For this assignment, you will experiment with two different sorting algorithms, selection sort and merge sort. To begin, you will need to copy the file Sorts.h, which contains definitions of the SelectionSort and MergeSort functions.

1. Write a main program named sortnums.cpp that can be used to compare the performance of these two algorithms. Your program should prompt the user for the number of items to be sorted, then construct a vector of that many random integers. It should then perform each of the sorts on that vector and time how long it takes (using the clock function from the ctime library). The time for each sort should be displayed in a readable format.
   
   
2. Perform 3 different executions of your program on each of the following list sizes: 500 items, 1000 items, 2000 items, and 4000 items. Report your timings in a table such as the one below.

   	500 items	1000 items	2000 items	4000 items
   SELECTION SORT:    1st timing:    2nd timing:    3rd timing:
   MERGE SORT:    1st timing:    2nd timing:    3rd timing:

   
   
   
3. For each sorting algorithm, how consistent are the timings? That is, when you run the algorithm on three different lists of the same size, are the timings the same? Should they be? Explain your answer, and describe any patterns concerning the consistency of the timings.
   
   
4. Recall that selection sort is an O(N²) algorithm, whereas merge sort is O(N log N). This means that it takes "on the order of" N² operations to sort a list of N items using selection sort, whereas it takes "on the order of" (N log₂ N) operations using merge sort. As such, merge sort tends to be the faster sort. Do your timings support this claim?
   
   
5. Recall that for an O(N²) algorithm such as selection sort, the number of operations grows proportional to the square of the list size. So, if you double the size of the list, the number of operations increases by a factor of 2² = 4. Conversely, for an O(N log N) algorithm such as merge sort, doubling the list size increases the number of operations by a factor only slightly larger than 2. Do your timings demonstrate these rates of growth? Explain.
   
   
6. One attractive property of insertion sort is that it performs more efficiently when the list is already partially sorted. Augment your program so that it will allow you to test whether selection sort and/or merge sort share this property. In particular, your modified program should time each sort on the same random list (as before), then retime them on the sorted version of the list. Is there a significant improvement when the list is already sorted?
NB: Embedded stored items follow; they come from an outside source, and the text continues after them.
-- pv_equiv track=rewrite | github.com/CobaltConcrete/DSAI_Nonogram | newcode.py | extract_column_clues
-- ===== SOURCE A (Python) =====
-- def extract_column_clues(grid):
--     """Extract column clues from a full grid."""
--     num_cols = len(grid[0])
--     column_clues = []
--     for col_idx in range(num_cols):
--         col = [grid[row_idx][col_idx] for row_idx in range(len(grid))]
--         clues = []
--         count = 0
--         for cell in col:
--             if cell == '#':
--                 count += 1
--             elif count > 0:
--                 clues.append(count)
--                 count = 0
--         if count > 0:
--             clues.append(count)
--         column_clues.append(clues if clues else [0])
--     return column_clues
-- ===== SOURCE B (Python) =====
-- def _step(cnt, cl, cell):
--     if cell == '#':
--         return (cnt + 1, cl)
--     if cnt > 0:
--         return (0, cl + [cnt])
--     return (cnt, cl)
--
-- def _finish(cnt, cl):
--     if cnt > 0:
--         cl = cl + [cnt]
--     return cl if cl else [0]
--
-- def extract_column_clues(grid):
--     """Extract column clues from a full grid in one row-major sweep:
--     a vector of per-column (run counter, clues) states is updated row by row."""
--     num_cols = len(grid[0])
--     state = [(0, []) for _ in range(num_cols)]
--     for row in grid:
--         state = [_step(cnt, cl, row[c]) for c, (cnt, cl) in enumerate(state)]
--     return [_finish(cnt, cl) for cnt, cl in state]
-- ===== Notes on version B (the rewrite author's own statement) =====
-- stated objective: alternative
-- what changed: A extracts each column and run-length-encodes it in a per-column pass (column-major, num_cols passes over the grid); B makes one row-major sweep over the grid, updating a vector of per-column (run counter, clues) states with each row, and finalizes the vector at the end.
import Mathlib
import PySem

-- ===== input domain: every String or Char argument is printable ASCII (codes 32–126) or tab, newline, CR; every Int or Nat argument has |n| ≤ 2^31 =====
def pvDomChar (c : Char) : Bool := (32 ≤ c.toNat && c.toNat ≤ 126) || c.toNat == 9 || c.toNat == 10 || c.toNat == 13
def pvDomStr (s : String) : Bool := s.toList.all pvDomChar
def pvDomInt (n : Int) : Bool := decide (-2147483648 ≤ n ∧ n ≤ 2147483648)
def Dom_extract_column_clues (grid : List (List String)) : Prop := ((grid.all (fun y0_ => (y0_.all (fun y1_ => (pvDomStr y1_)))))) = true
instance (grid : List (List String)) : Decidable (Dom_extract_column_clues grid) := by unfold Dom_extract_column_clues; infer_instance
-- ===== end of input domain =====

-- B replaces A's column-major extraction (one run-length pass per column) by a single
-- row-major sweep updating a vector of per-column (counter, clues) states; objective: alternative.

-- ===== PORT A =====
def extract_column_clues (grid : List (List String)) : List (List Int) :=
  let num_cols := (PySem.List.pyGetD grid 0 []).length
  (List.range num_cols).foldl (fun column_clues col_idx =>
    let col := grid.map (fun row => PySem.List.pyGetD row (Int.ofNat col_idx) "")
    let st := col.foldl (fun (p : List Int × Int) cell =>
      if cell = "#" then (p.1, p.2 + 1)
      else if p.2 > 0 then (p.1 ++ [p.2], 0)
      else p) ([], 0)
    let clues := if st.2 > 0 then st.1 ++ [st.2] else st.1
    column_clues ++ [if clues = [] then [0] else clues]) []

-- ===== PORT B =====
-- B's _step helper: advance one column's (counter, clues) state by one cell
def pvStep (cnt : Int) (cl : List Int) (cell : String) : Int × List Int :=
  if cell = "#" then (cnt + 1, cl)
  else if cnt > 0 then (0, cl ++ [cnt])
  else (cnt, cl)

-- B's _finish helper: flush the trailing run; [0] for an all-blank column
def pvFinish (cnt : Int) (cl : List Int) : List Int :=
  let cl := if cnt > 0 then cl ++ [cnt] else cl
  if cl = [] then [0] else cl

def extract_column_clues_alt (grid : List (List String)) : List (List Int) :=
  let num_cols := (PySem.List.pyGetD grid 0 []).length
  let state := (List.range num_cols).map (fun _ => ((0 : Int), ([] : List Int)))
  let state := grid.foldl (fun state row =>
    (PySem.List.enumerate state).map (fun p =>
      pvStep p.2.1 p.2.2 (PySem.List.pyGetD row p.1 ""))) state
  state.map (fun p => pvFinish p.1 p.2)

-- ===== PRECONDITION & SPEC =====
-- Pre_ excludes exactly the inputs where the Python A raises IndexError:
-- the empty grid (grid[0]) and ragged grids with some row shorter than row 0.
def Pre_extract_column_clues (grid : List (List String)) : Prop :=
  grid ≠ [] ∧ ∀ row ∈ grid, (PySem.List.pyGetD grid 0 []).length ≤ row.length
instance (grid : List (List String)) : Decidable (Pre_extract_column_clues grid) := by unfold Pre_extract_column_clues; infer_instance

def pvWitness_extract_column_clues : List (List String) :=
  [["#", ".", "#"], [".", "#", "#"], ["#", "#", "."]]

def Spec_extract_column_clues (grid : List (List String)) (out : List (List Int)) : Prop := out = extract_column_clues_alt grid
instance (grid : List (List String)) (out : List (List Int)) : Decidable (Spec_extract_column_clues grid out) := by unfold Spec_extract_column_clues; infer_instance

-- ===== CLAIM (what is proved, stated in full; the proofs are below) =====
def Claim_equal_extract_column_clues : Prop := ∀ (grid : List (List String)), Dom_extract_column_clues grid → Pre_extract_column_clues grid → Spec_extract_column_clues grid (extract_column_clues grid)

-- ===== LEMMAS AND PROOFS =====

-- A's per-cell update equals B's pvStep (with the pair components swapped)
theorem pvStep_swap (p : List Int × Int) (cell : String) :
    (if cell = "#" then (p.1, p.2 + 1)
     else if p.2 > 0 then (p.1 ++ [p.2], 0)
     else p) = ((pvStep p.2 p.1 cell).2, (pvStep p.2 p.1 cell).1) := by
  simp only [pvStep]; split_ifs <;> rfl

-- enumerate of a map over a range pairs each index with its image
theorem pvEnumerate_map_range (n : Nat) (f : Nat → Int × List Int) :
    PySem.List.enumerate ((List.range n).map f) =
      (List.range n).map (fun c => ((Int.ofNat c), f c)) := by
  induction n with
  | zero => simp
  | succ n ih =>
    rw [List.range_succ, List.map_append, PySem.List.enumerate_append, ih, List.map_append]
    simp [PySem.List.enumerate_cons, PySem.List.enumerate_nil]

-- the row-major fold of B computed columnwise: exchanging the two traversal orders
theorem pvExchange (rows : List (List String)) (n : Nat) (f : Nat → Int × List Int) :
    rows.foldl (fun state row =>
      (PySem.List.enumerate state).map (fun p =>
        pvStep p.2.1 p.2.2 (PySem.List.pyGetD row p.1 ""))) ((List.range n).map f) =
    (List.range n).map (fun c =>
      (rows.map (fun row => PySem.List.pyGetD row (Int.ofNat c) "")).foldl
        (fun st cell => pvStep st.1 st.2 cell) (f c)) := by
  induction rows generalizing f with
  | nil => simp
  | cons row rest ih =>
    simp only [List.foldl_cons]
    rw [pvEnumerate_map_range, List.map_map]
    have : ((fun p : Int × (Int × List Int) =>
        pvStep p.2.1 p.2.2 (PySem.List.pyGetD row p.1 "")) ∘
        (fun c : Nat => ((Int.ofNat c), f c))) =
        (fun c : Nat => pvStep (f c).1 (f c).2 (PySem.List.pyGetD row (Int.ofNat c) "")) := rfl
    rw [this, ih]
    simp [List.foldl_cons]

-- A's per-column computation equals B's column state, componentwise
theorem pvColFold (col : List String) (acc : List Int × Int) :
    col.foldl (fun (p : List Int × Int) cell =>
      if cell = "#" then (p.1, p.2 + 1)
      else if p.2 > 0 then (p.1 ++ [p.2], 0)
      else p) acc =
    ((col.foldl (fun st cell => pvStep st.1 st.2 cell) (acc.2, acc.1)).2,
     (col.foldl (fun st cell => pvStep st.1 st.2 cell) (acc.2, acc.1)).1) := by
  induction col generalizing acc with
  | nil => rfl
  | cons cell rest ih =>
    simp only [List.foldl_cons]
    rw [pvStep_swap, ih]

-- a foldl that only appends singletons is a map over the indices
theorem pvFoldl_append_map (l : List Nat) (g : Nat → List Int) (acc : List (List Int)) :
    l.foldl (fun out c => out ++ [g c]) acc = acc ++ l.map g := by
  induction l generalizing acc with
  | nil => simp
  | cons x xs ih => simp [List.foldl_cons, ih]

-- ===== VERDICT (by name: the statement is the Claim_ definition above) =====
theorem extract_column_clues_spec : Claim_equal_extract_column_clues := by
  intro grid _ _
  unfold Spec_extract_column_clues extract_column_clues extract_column_clues_alt
  simp only []
  rw [pvExchange, List.map_map, pvFoldl_append_map, List.nil_append]
  apply List.map_congr_left
  intro c _
  rw [pvColFold]
  simp only [Function.comp, pvFinish]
Would you expect there to be any? Explain your answers.
   
   
7. If you look closely at the implementations for the sorting algorithms, you will note that there are two different manners in which the algorithms access the vector: comparisons and swaps. For example, selection sort repreatedly traverses the vector, comparing each data value with the smallest so far, and then swaps the smallest value into the correct position. Likewise, when merge sort merges two sorted lists, it repeatedly compares values from the lists and swaps the smallest into a temporary array (and eventually back into the original array). When dealing with integer values, the cost of comparing and swapping are somewhat comparable. If the data to be compared/assigned is complex, however, the time required to swap values can far exceed the time required for comparisons. For example, if the vector contained long strings, you would expect the time required for swaps to be more significant.
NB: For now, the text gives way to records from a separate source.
-- One unfolded step of B's descending scan.
lemma pvScan_step (cs ts : List Char) (r l : Nat) (cnt : PySem.Dict Char Int)
    (hl : l ≤ r) (wok : pvWOK cnt (pvWin cs (l + 1) (r + 1))) :
    pvScanB cs (PySem.Dict.counter ts) ((PySem.Dict.counter ts).size : Int) l cnt
      ((pvFormedN ts (pvWin cs (l + 1) (r + 1)) : Int))
    = (if pvCov ts (pvWin cs l (r + 1)) then some l
       else match l with
        | 0 => none
        | l' + 1 => pvScanB cs (PySem.Dict.counter ts) ((PySem.Dict.counter ts).size : Int) l'
            (cnt.insert (cs.getD (l % cs.length) ' ') (cnt.getD (cs.getD (l % cs.length) ' ') 0 + 1))
            ((pvFormedN ts (pvWin cs l (r + 1)) : Int))) := by
  have hbump : ∀ x, (pvWin cs l (r + 1)).count x
      = (pvWin cs (l + 1) (r + 1)).count x + (if cs.getD (l % cs.length) ' ' = x then 1 else 0) := by
    intro x
    rw [pvWin_cons cs l (r + 1) (by omega)]
    exact pvCount_bump_cons _ _ _
  have hhv := pvHv_bump ts (pvWin cs (l + 1) (r + 1)) (pvWin cs l (r + 1)) cnt
    (cs.getD (l % cs.length) ' ') wok hbump
  rw [pvScanB.eq_def]
  simp only []
  rw [hhv, if_congr (pvCovIffFormed ts (pvWin cs l (r + 1))) rfl rfl]

-- One unfolded step of A's while loop.
lemma pvShrink_step (cs ts : List Char) (hts : ts ≠ []) (right left : Nat)
    (wc : PySem.Dict Char Int) (ans : Option (Nat × Nat × Nat))
    (hl : left ≤ right + 1) (wok : pvWOK wc (pvWin cs left (right + 1))) :
    pvShrinkA cs (PySem.Dict.counter ts) ((PySem.Dict.counter ts).size : Int) right left
      ((pvFormedN ts (pvWin cs left (right + 1)) : Int)) wc ans
    = (if pvCov ts (pvWin cs left (right + 1)) then
        pvShrinkA cs (PySem.Dict.counter ts) ((PySem.Dict.counter ts).size : Int) right (left + 1)
          ((pvFormedN ts (pvWin cs (left + 1) (right + 1)) : Int))
          (wc.insert (cs.getD (left % cs.length) ' ') (wc.getD (cs.getD (left % cs.length) ' ') 0 - 1))
          (pvUpd ans (right - left + 1, left, right))
      else (left, ((pvFormedN ts (pvWin cs left (right + 1)) : Int)), wc, ans)) := by
  by_cases hcov : pvCov ts (pvWin cs left (right + 1))
  · have hlr : left ≤ right := by
      rcases Nat.lt_or_ge left (right + 1) with h | h
      · rcases Nat.lt_or_ge left right with h2 | h2
        · omega
        · have : left = right ∨ left = right + 1 := by omega
          rcases this with h3 | h3
          · omega
          · exfalso
            rw [h3, pvWin_nil] at hcov
            exact pvCov_nil ts hts hcov
      · exfalso
        have h3 : left = right + 1 := by omega
        rw [h3, pvWin_nil] at hcov
        exact pvCov_nil ts hts hcov
    have hwin : pvWin cs left (right + 1)
        = (cs.getD (left % cs.length) ' ') :: pvWin cs (left + 1) (right + 1) :=
      pvWin_cons cs left (right + 1) (by omega)
    have hwok2 : pvWOK wc ((cs.getD (left % cs.length) ' ') :: pvWin cs (left + 1) (right + 1)) := by
      rw [← hwin]; exact wok
    have hcov2 : pvCov ts ((cs.getD (left % cs.length) ' ') :: pvWin cs (left + 1) (right + 1)) := by
      rw [← hwin]; exact hcov
    have hdrop := pvFormed_drop ts (pvWin cs (left + 1) (right + 1))
      (cs.getD (left % cs.length) ' ') wc hwok2 hcov2
    rw [pvShrinkA.eq_def]
    rw [dif_pos ⟨hlr, ((pvCovIffFormed ts (pvWin cs left (right + 1))).mpr hcov)⟩]
    rw [if_pos hcov]
    simp only []
    rw [← hwin] at hdrop
    rw [hdrop]
    rcases ans with _ | ⟨L, a, b⟩
    · rfl
    · rfl
  · rw [pvShrinkA.eq_def]
    rw [dif_neg, if_neg hcov]
    rintro ⟨h1, h2⟩
    exact hcov ((pvCovIffFormed ts (pvWin cs left (right + 1))).mp h2)

-- Characterisation of A's inner while loop.
lemma pvShrink_spec (cs ts : List Char) (hcs : cs ≠ []) (hts : ts ≠ []) (right : Nat) :
    ∀ (k left : Nat) (wc : PySem.Dict Char Int) (ans : Option (Nat × Nat × Nat)),
    right + 1 - left ≤ k → left ≤ right + 1 →
    pvWOK wc (pvWin cs left (right + 1)) →
    (let res := pvShrinkA cs (PySem.Dict.counter ts) ((PySem.Dict.counter ts).size : Int) right left
        ((pvFormedN ts (pvWin cs left (right + 1)) : Int)) wc ans
     left ≤ res.1 ∧ res.1 ≤ right + 1 ∧
     pvWOK res.2.2.1 (pvWin cs res.1 (right + 1)) ∧
     res.2.1 = ((pvFormedN ts (pvWin cs res.1 (right + 1)) : Int)) ∧
     ¬ pvCov ts (pvWin cs res.1 (right + 1)) ∧
     ((res.1 = left ∧ res.2.2.2 = ans) ∨
      (left < res.1 ∧ pvCov ts (pvWin cs (res.1 - 1) (right + 1)) ∧
       res.2.2.2 = pvUpd ans (right - (res.1 - 1) + 1, res.1 - 1, right)))) := by
  intro k
  induction k with
  | zero =>
    intro left wc ans hk hl wok
    have hle : left = right + 1 := by omega
    subst hle
    simp only []
    rw [pvShrink_step cs ts hts right (right + 1) wc ans (le_refl _) wok]
    rw [if_neg (by rw [pvWin_nil]; exact pvCov_nil ts hts)]
    refine ⟨le_refl _, le_refl _, wok, rfl, ?_, Or.inl ⟨rfl, rfl⟩⟩
    rw [pvWin_nil]
    exact pvCov_nil ts hts
  | succ k ih =>
    intro left wc ans hk hl wok
    simp only []
    by_cases hcov : pvCov ts (pvWin cs left (right + 1))
    · have hlr : left ≤ right := by
        by_contra hc
        have he : left = right + 1 := by omega
        rw [he, pvWin_nil] at hcov
        exact pvCov_nil ts hts hcov
      have hwin : pvWin cs left (right + 1)
          = (cs.getD (left % cs.length) ' ') :: pvWin cs (left + 1) (right + 1) :=
        pvWin_cons cs left (right + 1) (by omega)
      have wok' : pvWOK
          (wc.insert (cs.getD (left % cs.length) ' ') (wc.getD (cs.getD (left % cs.length) ' ') 0 - 1))
          (pvWin cs (left + 1) (right + 1)) :=
        pvWOK_drop wc _ _ (hwin ▸ wok)
      have hrec := ih (left + 1)
        (wc.insert (cs.getD (left % cs.length) ' ') (wc.getD (cs.getD (left % cs.length) ' ') 0 - 1))
        (pvUpd ans (right - left + 1, left, right)) (by omega) (by omega) wok'
      simp only [] at hrec
      rw [pvShrink_step cs ts hts right left wc ans hl wok, if_pos hcov]
      obtain ⟨ih1, ih2, ih3, ih4, ih5, ih6⟩ := hrec
      refine ⟨by omega, ih2, ih3, ih4, ih5, ?_⟩
      rcases ih6 with ⟨he, hans⟩ | ⟨hlt, hc2, hans⟩
      · right
        refine ⟨by omega, ?_, ?_⟩
        · rw [he]
          simpa using hcov
        · rw [hans, he]
          simp
      · right
        refine ⟨by omega, hc2, ?_⟩
        rw [hans, pvUpd_pvUpd _ _ _ (by simp only []; omega)]
    · rw [pvShrink_step cs ts hts right left wc ans hl wok, if_neg hcov]
      exact ⟨le_refl _, hl, wok, rfl, hcov, Or.inl ⟨rfl, rfl⟩⟩

-- Characterisation of B's inner descending scan.
lemma pvScan_spec (cs ts : List Char) (hcs : cs ≠ []) (hts : ts ≠ []) (r : Nat) :
    ∀ (l : Nat) (cnt : PySem.Dict Char Int), l ≤ r →
    pvWOK cnt (pvWin cs (l + 1) (r + 1)) →
    (∀ m : Nat, l < m → m ≤ r → ¬ pvCov ts (pvWin cs m (r + 1))) →
    (let res := pvScanB cs (PySem.Dict.counter ts) ((PySem.Dict.counter ts).size : Int) l cnt
        ((pvFormedN ts (pvWin cs (l + 1) (r + 1)) : Int))
     (∀ m, res = some m → m ≤ l ∧ pvCov ts (pvWin cs m (r + 1)) ∧
        ∀ m', m < m' → m' ≤ r → ¬ pvCov ts (pvWin cs m' (r + 1))) ∧
     (res = none → ∀ m, m ≤ r → ¬ pvCov ts (pvWin cs m (r + 1)))) := by
  intro l
  induction l with
  | zero =>
    intro cnt hl wok hmax
    simp only []
    rw [pvScan_step cs ts r 0 cnt hl wok]
    by_cases hcov : pvCov ts (pvWin cs 0 (r + 1))
    · rw [if_pos hcov]
      constructor
      · intro m hm
        cases hm
        refine ⟨le_refl _, hcov, ?_⟩
        intro m' hm1 hm2
        exact hmax m' hm1 hm2
      · intro h
        cases h
    · rw [if_neg hcov]
      constructor
      · intro m hm
        cases hm
      · intro _ m hm
        rcases Nat.eq_zero_or_pos m with he | hp
        · subst he
          exact hcov
        · exact hmax m hp hm
  | succ l' ih =>
    intro cnt hl wok hmax
    simp only []
    rw [pvScan_step cs ts r (l' + 1) cnt hl wok]
    by_cases hcov : pvCov ts (pvWin cs (l' + 1) (r + 1))
    · rw [if_pos hcov]
      constructor
      · intro m hm
        cases hm
        exact ⟨le_refl _, hcov, fun m' hm1 hm2 => hmax m' hm1 hm2⟩
      · intro h
        cases h
    · rw [if_neg hcov]
      have hwin : pvWin cs (l' + 1) (r + 1)
          = (cs.getD ((l' + 1) % cs.length) ' ') :: pvWin cs (l' + 1 + 1) (r + 1) :=
        pvWin_cons cs (l' + 1) (r + 1) (by omega)
      have wok' : pvWOK
          (cnt.insert (cs.getD ((l' + 1) % cs.length) ' ')
            (cnt.getD (cs.getD ((l' + 1) % cs.length) ' ') 0 + 1))
          (pvWin cs (l' + 1) (r + 1)) := by
        apply pvWOK_bump cnt (pvWin cs (l' + 1 + 1) (r + 1)) _ _ wok
        intro x
        rw [hwin]
        exact pvCount_bump_cons _ _ _
      have hmax' : ∀ m : Nat, l' < m → m ≤ r → ¬ pvCov ts (pvWin cs m (r + 1)) := by
        intro m hm1 hm2
        rcases Nat.lt_or_ge l' (m - 1) with h | h
        · exact hmax m (by omega) hm2
        · have : m = l' + 1 := by omega
          subst this
          exact hcov
      have := ih
        (cnt.insert (cs.getD ((l' + 1) % cs.length) ' ')
          (cnt.getD (cs.getD ((l' + 1) % cs.length) ' ') 0 + 1))
        (by omega) wok' hmax'
      simp only [] at this
      obtain ⟨hsome, hnone⟩ := this
      constructor
      · intro m hm
        obtain ⟨h1, h2, h3⟩ := hsome m hm
        exact ⟨by omega, h2, h3⟩
      · exact hnone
   Write a second main program named sortwords.cpp that is similar to sortnums.cpp except that it sorts vectors of random strings. After prompting the user for the size of the vector, the program should generate random letter sequences of length 20 (although this length should be easily changeable) and sort them using selection sort and merge sort. Perform repeated executions of your program to complete a table similar to the one in part 2. Which of the algorithms is most affected by increasing the size of the objects being sorted? Does this make sense when you consider the number of comparisons vs. swaps for each algorithm? Justify your answer.